Сосунов осторожно огляделся и подошел к Мишке на цыпочках, точно подкрадывался к нему. Мишка еще раз смерил его с ног до головы и вытянул шею, чтобы слушать. Вся эта сцена происходила в большой передней «генеральского дома», как в Загорье называли казенную квартиру главного горного начальника, генерала Голубко. Передняя рядом окон выходила на широкий двор, чистый и утоптанный, как гуменный ток; в открытое окно, в которое врывался свежий утренний воздух, видно было, как в глубине двора, между двух столбов, стояла заложенная в линейку генеральская пара наотлет и тут же две заседланных казачьих лошади. Кучер Архип и два казака оренбургской казачьей сотни сидели под навесом и покуривали коротенькие трубочки. У ворот генеральского дома устроена была гауптвахта с пестрой будкой и такой же пестрой загородкой; на пестром столбике висел медный колокол, которым «делали тревогу», когда генерал выезжал из дому или приезжал домой. Между колоколом и будкой день и ночь шагал часовой с ружьем. В гауптвахте, низеньком каменном здании с толстыми белыми колоннами, дежурил офицер и солдаты специальной горной команды. Вся эта команда находилась в большой зависимости от Мишки: он подавал знак в окно, когда генерал выходил на верхнюю площадку парадной лестницы с мраморными ступенями. Часовой делал условный знак прикладом ружья, и команда готовилась выскочить с ружьями, чтобы отдать на караул по первому удару колокола. Часовые не спускали обыкновенно глаз с рокового окна.

— Знаешь гадалку Секлетинью? — шепотом спрашивал Сосунов.

— Ну?..

— Так вот я, значит, и толкнулся к ней как-то после пасхи… У меня причина с столоначальникам из золотого стола вышла.

— С Угрюмовым?

— С ним с самым… Поедом он меня ест и со свету сживает. Того гляди, подведет, а генерал в рудники законопатит да еще на гауптвахте измором сморит.

— Самый зловредный человек этот ваш Угрюмов, а относительно генерала ты правильно…

— Ну, взяло меня горе, такое горе, что и сна и пищи решился… Вот я и пошел к Секлетинье. Она в Теребиловке живет… Подхожу я это к ее избенке, гляжу, извозчик стоит. Что же, не ворочаться назад… Я в избу, а там… Может, я ошибся, а только сидит барыня, платочком голову накрыла, чтобы лицо нельзя было разглядеть, а я ее все-таки узнал. Барыня-то ваша генеральша…

— Н-но-о? — изумился Мишка и сейчас же ладонью закрыл Сосунову рот. — Тише ты, аспид…

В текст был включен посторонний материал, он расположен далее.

-- pv_equiv track=rewrite | github.com/SebastianKlemkosky/CS-5363-901-Spring-2025-Programming-Languages-and-Compilers | pp3-post/helper_functions.py | get_token_range_on_line
-- ===== SOURCE A (Python) =====
-- def get_token_range_on_line(tokens, line_num):
--     """
--     Returns the (start_col, end_col) that spans all tokens on the given line.
--     Useful for underlining entire expressions like loop tests.
--     """
--     start_col = None
--     end_col = None
--
--     for token in tokens:
--         if token[1] == line_num:
--             if start_col is None or token[2] < start_col:
--                 start_col = token[2]
--             if end_col is None or token[3] > end_col:
--                 end_col = token[3]
--
--     return start_col, end_col
-- ===== SOURCE B (Python) =====
-- def get_token_range_on_line(tokens, line_num):
--     """
--     Returns the (start_col, end_col) that spans all tokens on the given line.
--     Useful for underlining entire expressions like loop tests.
--     """
--     starts = sorted(t[2] for t in tokens if t[1] == line_num)
--     ends = sorted((t[3] for t in tokens if t[1] == line_num), reverse=True)
--     if not starts:
--         return None, None
--     return starts[0], ends[0]
-- ===== Notes on version B (the rewrite author's own statement) =====
-- stated objective: alternative
-- what changed: Replaces A's single-pass scan with two Optional running accumulators by sort-based selection: sort the start columns ascending and the end columns descending and pick the first element of each.
import Mathlib
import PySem

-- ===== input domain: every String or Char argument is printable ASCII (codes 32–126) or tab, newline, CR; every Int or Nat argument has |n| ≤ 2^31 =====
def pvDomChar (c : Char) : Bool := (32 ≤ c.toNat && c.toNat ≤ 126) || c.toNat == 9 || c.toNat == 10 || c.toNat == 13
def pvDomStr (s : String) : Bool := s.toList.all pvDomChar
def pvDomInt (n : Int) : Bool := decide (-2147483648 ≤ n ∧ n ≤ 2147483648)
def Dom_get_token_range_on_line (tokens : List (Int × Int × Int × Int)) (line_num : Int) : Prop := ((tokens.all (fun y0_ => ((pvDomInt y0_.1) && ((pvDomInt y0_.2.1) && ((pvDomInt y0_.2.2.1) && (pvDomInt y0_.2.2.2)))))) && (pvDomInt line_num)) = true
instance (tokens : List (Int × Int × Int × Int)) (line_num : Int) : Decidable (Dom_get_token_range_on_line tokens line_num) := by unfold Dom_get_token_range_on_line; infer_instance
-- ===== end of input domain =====

-- B replaces A's single-pass scan with two Option accumulators by sort-based selection:
-- sort the start columns ascending and the end columns descending and take the head of each
-- (objective: alternative algorithm, not faster).


-- ===== PORT A =====
-- one step of A's loop body: update (start_col, end_col) with one token
def pvStepA (line_num : Int) (st : Option Int × Option Int) (token : Int × Int × Int × Int) :
    Option Int × Option Int :=
  if token.2.1 == line_num then
    let start_col :=
      match st.1 with
      | none => some token.2.2.1
      | some v => if token.2.2.1 < v then some token.2.2.1 else some v
    let end_col :=
      match st.2 with
      | none => some token.2.2.2
      | some v => if v < token.2.2.2 then some token.2.2.2 else some v
    (start_col, end_col)
  else st

def get_token_range_on_line (tokens : List (Int × Int × Int × Int)) (line_num : Int) :
    Option Int × Option Int :=
  tokens.foldl (pvStepA line_num) (none, none)

-- ===== PORT B =====
def get_token_range_on_line_alt (tokens : List (Int × Int × Int × Int)) (line_num : Int) :
    Option Int × Option Int :=
  let starts := PySem.List.sorted
    ((tokens.filter (fun t => t.2.1 == line_num)).map (fun t => t.2.2.1)) (fun x => x) false
  let ends := PySem.List.sorted
    ((tokens.filter (fun t => t.2.1 == line_num)).map (fun t => t.2.2.2)) (fun x => x) true
  if starts = [] then (none, none) else (starts.head?, ends.head?)

-- ===== PRECONDITION & SPEC =====
def Spec_get_token_range_on_line (tokens : List (Int × Int × Int × Int)) (line_num : Int) (out : Option Int × Option Int) : Prop := out = get_token_range_on_line_alt tokens line_num
instance (tokens : List (Int × Int × Int × Int)) (line_num : Int) (out : Option Int × Option Int) : Decidable (Spec_get_token_range_on_line tokens line_num out) := by unfold Spec_get_token_range_on_line; infer_instance

-- ===== CLAIM (what is proved, stated in full; the proofs are below) =====
def Claim_equal_get_token_range_on_line : Prop := ∀ (tokens : List (Int × Int × Int × Int)) (line_num : Int), Dom_get_token_range_on_line tokens line_num → Spec_get_token_range_on_line tokens line_num (get_token_range_on_line tokens line_num)

-- ===== LEMMAS AND PROOFS =====

-- the two Option accumulators of A's loop, as standalone step functions
def pvMinStep (a : Option Int) (x : Int) : Option Int :=
  match a with
  | none => some x
  | some v => if x < v then some x else some v

def pvMaxStep (a : Option Int) (x : Int) : Option Int :=
  match a with
  | none => some x
  | some v => if v < x then some x else some v

lemma pvStepA_split (line_num : Int) (st : Option Int × Option Int)
    (token : Int × Int × Int × Int) :
    pvStepA line_num st token =
      if token.2.1 == line_num then (pvMinStep st.1 token.2.2.1, pvMaxStep st.2 token.2.2.2)
      else st := by
  simp [pvStepA, pvMinStep, pvMaxStep]

-- A's fold splits into two folds over the filtered list
lemma foldA_eq_filter (line_num : Int) (tokens : List (Int × Int × Int × Int)) :
    ∀ (s e : Option Int),
      tokens.foldl (pvStepA line_num) (s, e) =
        ((tokens.filter (fun t => t.2.1 == line_num)).foldl (fun a t => pvMinStep a t.2.2.1) s,
         (tokens.filter (fun t => t.2.1 == line_num)).foldl (fun a t => pvMaxStep a t.2.2.2) e) := by
  induction tokens with
  | nil => intro s e; simp
  | cons t ts ih =>
    intro s e
    by_cases h : t.2.1 == line_num
    · simp [h, pvStepA_split, ih]
    · simp [h, pvStepA_split, ih]

lemma foldl_pvMinStep_some (l : List Int) : ∀ v : Int,
    l.foldl pvMinStep (some v) = some (l.foldl min v) := by
  induction l with
  | nil => intro v; simp
  | cons x xs ih =>
    intro v
    have : pvMinStep (some v) x = some (min v x) := by
      simp only [pvMinStep]
      split_ifs with h <;> simp only [Option.some.injEq] <;> omega
    simp [this, ih]

lemma foldl_pvMaxStep_some (l : List Int) : ∀ v : Int,
    l.foldl pvMaxStep (some v) = some (l.foldl max v) := by
  induction l with
  | nil => intro v; simp
  | cons x xs ih =>
    intro v
    have : pvMaxStep (some v) x = some (max v x) := by
      simp only [pvMaxStep]
      split_ifs with h <;> simp only [Option.some.injEq] <;> omega
    simp [this, ih]

lemma foldl_pvMinStep_none (l : List Int) :
    l.foldl pvMinStep none = l.min? := by
  cases l with
  | nil => simp [List.min?]
  | cons x xs => simp [List.min?, pvMinStep, foldl_pvMinStep_some]

lemma foldl_pvMaxStep_none (l : List Int) :
    l.foldl pvMaxStep none = l.max? := by
  cases l with
  | nil => simp [List.max?]
  | cons x xs => simp [List.max?, pvMaxStep, foldl_pvMaxStep_some]

-- head of the ascending sort is the minimum
lemma head_sorted_eq_min? (l : List Int) :
    (PySem.List.sorted l (fun x => x) false).head? = l.min? := by
  rcases h : PySem.List.sorted l (fun x => x) false with _ | ⟨m, t⟩
  · have : l = [] := (PySem.List.sorted_eq_nil_iff l (fun x => x) false).1 h
    subst this; simp
  · have hmem : m ∈ l := by
      have := PySem.List.mem_sorted (xs := l) (key := fun x => x) (rev := false) (x := m)
      rw [h] at this; exact this.1 (by simp)
    have hle : ∀ y ∈ l, m ≤ y := PySem.List.key_head_sorted_le l (fun x => x) h
    have : l.min? = some m := by
      rw [List.min?_eq_some_iff] ; exact ⟨hmem, hle⟩
    simp [this]

-- head of the descending sort is the maximum
lemma head_sorted_rev_eq_max? (l : List Int) :
    (PySem.List.sorted l (fun x => x) true).head? = l.max? := by
  rcases h : PySem.List.sorted l (fun x => x) true with _ | ⟨m, t⟩
  · have : l = [] := (PySem.List.sorted_eq_nil_iff l (fun x => x) true).1 h
    subst this; simp
  · have hmem : m ∈ l := by
      have := PySem.List.mem_sorted (xs := l) (key := fun x => x) (rev := true) (x := m)
      rw [h] at this; exact this.1 (by simp)
    have hge : ∀ y ∈ l, y ≤ m := PySem.List.key_head_sorted_rev_ge l (fun x => x) h
    have : l.max? = some m := by
      rw [List.max?_eq_some_iff] ; exact ⟨hmem, hge⟩
    simp [this]

-- ===== VERDICT (by name: the statement is the Claim_ definition above) =====
theorem get_token_range_on_line_spec : Claim_equal_get_token_range_on_line := by
  intro tokens line_num _
  unfold Spec_get_token_range_on_line get_token_range_on_line get_token_range_on_line_alt
  rw [foldA_eq_filter]
  set f := tokens.filter (fun t => t.2.1 == line_num) with hf
  have hmin : f.foldl (fun a t => pvMinStep a t.2.2.1) (none : Option Int)
      = (f.map (fun t => t.2.2.1)).min? := by
    rw [← foldl_pvMinStep_none, List.foldl_map]
  have hmax : f.foldl (fun a t => pvMaxStep a t.2.2.2) (none : Option Int)
      = (f.map (fun t => t.2.2.2)).max? := by
    rw [← foldl_pvMaxStep_none, List.foldl_map]
  rw [hmin, hmax]
  by_cases hnil : PySem.List.sorted (f.map (fun t => t.2.2.1)) (fun x => x) false = []
  · have hfe : f = [] := by
      have := (PySem.List.sorted_eq_nil_iff _ (fun x => x) false).1 hnil
      simpa using this
    simp [hfe, PySem.List.sorted]
  · rw [if_neg hnil, head_sorted_eq_min?, head_sorted_rev_eq_max?]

Дело в том, что в этот момент на верхней площадке лестницы мелькнуло ситцевое платье горничной Мотьки, смертельного врага Мишки. Вот тоже подвернулась когда, проклятая…

— Да ты не огляделся ли? — шепотом допрашивал Мишка.

— Верно тебе говорю: вот сейчас провалиться… И Мотька с ней была, только дожидалась генеральши за углом. Я это потом досмотрел, когда генеральша поехала от Секлетиньи.

— Гм… да… — мычал Мишка, сразу проникаясь доверием к Сосунову и соображая свои мысли. — Ах ты, дошлый!.. Ведь вот, узорил… а?.. Ну, а дальше-то што?

— Ну, как генеральша ушла, я к Секлетинье… По первоначалу она все будто отвертывалась от меня: я к ней, а она спиной. Блаженная она, известно… А у меня уж со страхов коленки подгибаются. Ей-богу… Хуже этого нет, ежели Секлетинья к кому спиной повернется. Ну, у меня припасен был с собой на всякий случай золотой… Еще от баушки-покойницы достался. Вынул я этот золотой и подаю Секлетинье. Она взяла да как засмеется… У меня опять сердце коробом. А она завертелась на одной ноге, машет моим золотым и наговаривает: «Не в золоте твое счастье… Не в золоте! А любишь ты золото, только напрасно любишь». — «А будет счастье?» — спрашиваю. Она опять отвернулась от меня, добыла из-под лавки корыто, взяла ковш с водой, щепочку и давай в корыто воду лить да щепочку по воде пущать… Больше я от нее ничего и добиться не мог.